Task statement :: Starting at the line below holding "theorem check_spec : Claim_equal_check := by" and stopping at the line holding "rcases Bool.eq_false_or_eq_true (check_alt", print every line exactly, both ends included, and leave the rest out.

Collection entries ::
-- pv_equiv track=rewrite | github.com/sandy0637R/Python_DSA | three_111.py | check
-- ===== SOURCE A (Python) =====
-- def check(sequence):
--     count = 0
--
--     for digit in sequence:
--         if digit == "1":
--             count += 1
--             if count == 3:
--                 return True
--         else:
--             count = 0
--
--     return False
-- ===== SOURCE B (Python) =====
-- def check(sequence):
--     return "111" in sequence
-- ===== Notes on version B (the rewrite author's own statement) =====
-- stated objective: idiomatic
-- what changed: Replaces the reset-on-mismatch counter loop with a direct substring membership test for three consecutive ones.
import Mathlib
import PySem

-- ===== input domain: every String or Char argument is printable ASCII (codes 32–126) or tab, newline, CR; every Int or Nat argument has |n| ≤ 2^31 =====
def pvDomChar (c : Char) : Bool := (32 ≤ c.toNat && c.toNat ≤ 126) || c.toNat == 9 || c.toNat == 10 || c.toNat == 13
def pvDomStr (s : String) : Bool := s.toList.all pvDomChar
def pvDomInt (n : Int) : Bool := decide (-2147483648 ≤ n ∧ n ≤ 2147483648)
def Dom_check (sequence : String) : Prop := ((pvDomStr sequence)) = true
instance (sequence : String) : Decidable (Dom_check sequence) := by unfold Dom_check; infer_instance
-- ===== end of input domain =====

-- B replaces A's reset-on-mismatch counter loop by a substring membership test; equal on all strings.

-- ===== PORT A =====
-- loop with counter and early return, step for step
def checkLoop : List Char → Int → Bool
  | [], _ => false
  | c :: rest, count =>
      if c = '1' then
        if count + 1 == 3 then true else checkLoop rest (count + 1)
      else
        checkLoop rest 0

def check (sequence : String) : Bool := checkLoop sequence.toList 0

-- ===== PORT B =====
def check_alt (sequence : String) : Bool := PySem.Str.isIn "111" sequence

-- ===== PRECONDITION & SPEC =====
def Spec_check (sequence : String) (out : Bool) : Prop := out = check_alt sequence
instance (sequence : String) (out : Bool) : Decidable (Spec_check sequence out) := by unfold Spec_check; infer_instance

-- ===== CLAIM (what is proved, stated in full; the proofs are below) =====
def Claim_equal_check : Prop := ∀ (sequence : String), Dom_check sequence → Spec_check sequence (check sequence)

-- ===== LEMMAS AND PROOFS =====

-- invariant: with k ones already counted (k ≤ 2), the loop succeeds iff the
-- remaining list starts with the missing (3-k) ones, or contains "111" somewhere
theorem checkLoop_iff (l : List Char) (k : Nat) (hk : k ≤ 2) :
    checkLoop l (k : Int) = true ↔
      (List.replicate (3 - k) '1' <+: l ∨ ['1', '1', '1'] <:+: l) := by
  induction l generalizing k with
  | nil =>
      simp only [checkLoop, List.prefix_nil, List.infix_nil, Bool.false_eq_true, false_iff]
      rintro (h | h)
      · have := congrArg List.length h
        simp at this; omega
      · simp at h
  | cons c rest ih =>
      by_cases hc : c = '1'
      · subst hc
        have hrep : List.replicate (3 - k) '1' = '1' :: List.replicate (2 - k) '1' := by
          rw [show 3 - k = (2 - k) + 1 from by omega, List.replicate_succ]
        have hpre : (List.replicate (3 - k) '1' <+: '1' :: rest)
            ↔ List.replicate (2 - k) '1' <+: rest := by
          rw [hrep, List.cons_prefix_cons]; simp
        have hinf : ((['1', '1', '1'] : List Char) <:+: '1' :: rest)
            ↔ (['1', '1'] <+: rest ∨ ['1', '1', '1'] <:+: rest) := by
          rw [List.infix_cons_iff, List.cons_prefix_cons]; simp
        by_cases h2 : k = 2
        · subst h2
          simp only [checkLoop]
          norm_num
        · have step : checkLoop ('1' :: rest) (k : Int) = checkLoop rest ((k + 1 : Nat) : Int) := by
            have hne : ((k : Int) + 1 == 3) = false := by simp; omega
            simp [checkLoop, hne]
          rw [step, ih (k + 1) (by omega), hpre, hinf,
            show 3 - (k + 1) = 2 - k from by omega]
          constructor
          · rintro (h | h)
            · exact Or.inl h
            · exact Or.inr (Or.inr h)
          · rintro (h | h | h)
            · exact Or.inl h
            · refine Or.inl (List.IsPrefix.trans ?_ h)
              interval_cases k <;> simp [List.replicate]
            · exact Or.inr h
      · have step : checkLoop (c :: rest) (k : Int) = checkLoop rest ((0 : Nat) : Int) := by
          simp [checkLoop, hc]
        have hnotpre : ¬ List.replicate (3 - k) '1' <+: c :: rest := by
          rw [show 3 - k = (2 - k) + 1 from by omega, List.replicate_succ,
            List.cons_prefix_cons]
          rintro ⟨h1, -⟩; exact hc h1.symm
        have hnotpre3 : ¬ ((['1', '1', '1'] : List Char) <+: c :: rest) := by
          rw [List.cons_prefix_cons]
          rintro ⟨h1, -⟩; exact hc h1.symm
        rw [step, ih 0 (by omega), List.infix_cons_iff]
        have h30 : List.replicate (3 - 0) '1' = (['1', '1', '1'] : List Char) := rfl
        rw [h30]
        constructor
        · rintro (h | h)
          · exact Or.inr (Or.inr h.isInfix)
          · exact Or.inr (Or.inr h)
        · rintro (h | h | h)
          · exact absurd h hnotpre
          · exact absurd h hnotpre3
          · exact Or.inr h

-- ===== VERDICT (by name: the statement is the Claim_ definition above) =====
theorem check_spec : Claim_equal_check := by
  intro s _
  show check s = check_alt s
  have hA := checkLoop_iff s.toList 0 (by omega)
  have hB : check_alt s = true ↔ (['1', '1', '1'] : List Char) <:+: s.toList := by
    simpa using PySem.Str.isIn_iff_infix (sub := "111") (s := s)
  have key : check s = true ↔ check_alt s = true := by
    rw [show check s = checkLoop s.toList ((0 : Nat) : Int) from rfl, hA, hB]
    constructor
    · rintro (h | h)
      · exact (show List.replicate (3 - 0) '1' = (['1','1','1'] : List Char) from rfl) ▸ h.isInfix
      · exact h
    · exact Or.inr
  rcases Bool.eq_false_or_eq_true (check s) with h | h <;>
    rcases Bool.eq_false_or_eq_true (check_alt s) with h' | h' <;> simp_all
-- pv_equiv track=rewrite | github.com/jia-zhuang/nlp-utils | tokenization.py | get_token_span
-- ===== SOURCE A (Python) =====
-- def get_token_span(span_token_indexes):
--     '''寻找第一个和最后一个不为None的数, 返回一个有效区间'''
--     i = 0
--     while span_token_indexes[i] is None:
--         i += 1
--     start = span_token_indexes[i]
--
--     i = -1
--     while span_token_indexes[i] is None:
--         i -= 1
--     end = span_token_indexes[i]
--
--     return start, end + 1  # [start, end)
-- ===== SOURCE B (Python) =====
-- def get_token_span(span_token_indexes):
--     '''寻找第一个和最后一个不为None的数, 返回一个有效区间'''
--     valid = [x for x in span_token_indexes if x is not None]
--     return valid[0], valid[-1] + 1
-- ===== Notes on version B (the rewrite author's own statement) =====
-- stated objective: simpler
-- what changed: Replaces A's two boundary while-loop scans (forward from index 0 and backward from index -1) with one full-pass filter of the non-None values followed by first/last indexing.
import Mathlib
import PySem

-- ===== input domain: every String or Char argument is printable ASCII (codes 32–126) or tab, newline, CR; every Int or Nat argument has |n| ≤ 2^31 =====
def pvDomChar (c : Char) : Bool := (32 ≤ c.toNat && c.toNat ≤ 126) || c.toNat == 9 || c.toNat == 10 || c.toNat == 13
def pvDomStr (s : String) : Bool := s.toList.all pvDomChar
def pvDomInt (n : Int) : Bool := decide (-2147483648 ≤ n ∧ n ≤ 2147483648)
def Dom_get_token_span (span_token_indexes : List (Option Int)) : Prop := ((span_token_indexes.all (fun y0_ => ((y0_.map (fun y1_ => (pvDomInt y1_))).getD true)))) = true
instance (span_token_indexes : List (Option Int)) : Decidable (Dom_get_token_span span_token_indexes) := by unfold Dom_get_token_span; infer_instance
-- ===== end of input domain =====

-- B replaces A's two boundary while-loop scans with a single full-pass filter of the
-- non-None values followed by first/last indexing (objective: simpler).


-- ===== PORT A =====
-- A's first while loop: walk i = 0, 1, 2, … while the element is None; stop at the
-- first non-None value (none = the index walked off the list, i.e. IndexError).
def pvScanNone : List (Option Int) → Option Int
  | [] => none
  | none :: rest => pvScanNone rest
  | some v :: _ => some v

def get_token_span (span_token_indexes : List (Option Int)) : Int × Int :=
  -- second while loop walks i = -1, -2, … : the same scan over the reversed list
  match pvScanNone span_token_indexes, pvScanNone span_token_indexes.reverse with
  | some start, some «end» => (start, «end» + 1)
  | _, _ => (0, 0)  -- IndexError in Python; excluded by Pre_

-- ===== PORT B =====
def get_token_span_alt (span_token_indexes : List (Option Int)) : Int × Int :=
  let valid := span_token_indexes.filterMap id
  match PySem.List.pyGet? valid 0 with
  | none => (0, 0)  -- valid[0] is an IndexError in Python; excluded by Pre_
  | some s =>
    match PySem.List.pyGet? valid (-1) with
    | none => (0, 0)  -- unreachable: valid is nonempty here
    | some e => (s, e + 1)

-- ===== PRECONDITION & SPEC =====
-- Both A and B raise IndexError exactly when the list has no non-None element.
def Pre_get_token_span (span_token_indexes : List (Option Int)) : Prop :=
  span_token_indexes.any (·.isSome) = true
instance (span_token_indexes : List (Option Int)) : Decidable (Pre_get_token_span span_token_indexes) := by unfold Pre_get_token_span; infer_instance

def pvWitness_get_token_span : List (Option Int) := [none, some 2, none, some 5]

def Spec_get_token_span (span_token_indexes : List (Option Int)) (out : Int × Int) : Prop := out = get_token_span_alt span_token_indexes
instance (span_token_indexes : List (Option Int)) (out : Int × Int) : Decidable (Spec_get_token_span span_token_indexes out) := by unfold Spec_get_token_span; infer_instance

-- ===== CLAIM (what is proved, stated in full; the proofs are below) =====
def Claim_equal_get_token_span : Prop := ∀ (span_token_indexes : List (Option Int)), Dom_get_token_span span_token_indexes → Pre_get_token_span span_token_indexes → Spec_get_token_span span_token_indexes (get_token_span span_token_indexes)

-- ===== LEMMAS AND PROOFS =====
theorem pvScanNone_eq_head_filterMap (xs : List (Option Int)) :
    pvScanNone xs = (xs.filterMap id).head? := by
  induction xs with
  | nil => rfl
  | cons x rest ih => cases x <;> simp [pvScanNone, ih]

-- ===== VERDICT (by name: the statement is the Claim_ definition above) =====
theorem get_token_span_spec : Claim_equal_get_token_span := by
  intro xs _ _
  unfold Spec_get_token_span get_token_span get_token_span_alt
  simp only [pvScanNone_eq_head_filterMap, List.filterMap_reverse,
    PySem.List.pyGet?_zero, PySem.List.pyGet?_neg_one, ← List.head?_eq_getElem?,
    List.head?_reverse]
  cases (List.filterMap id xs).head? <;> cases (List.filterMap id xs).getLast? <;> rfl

Answer ::
theorem check_spec : Claim_equal_check := by
  intro s _
  show check s = check_alt s
  have hA := checkLoop_iff s.toList 0 (by omega)
  have hB : check_alt s = true ↔ (['1', '1', '1'] : List Char) <:+: s.toList := by
    simpa using PySem.Str.isIn_iff_infix (sub := "111") (s := s)
  have key : check s = true ↔ check_alt s = true := by
    rw [show check s = checkLoop s.toList ((0 : Nat) : Int) from rfl, hA, hB]
    constructor
    · rintro (h | h)
      · exact (show List.replicate (3 - 0) '1' = (['1','1','1'] : List Char) from rfl) ▸ h.isInfix
      · exact h
    · exact Or.inr
  rcases Bool.eq_false_or_eq_true (check s) with h | h <;>
    rcases Bool.eq_false_or_eq_true (check_alt s) with h' | h' <;> simp_all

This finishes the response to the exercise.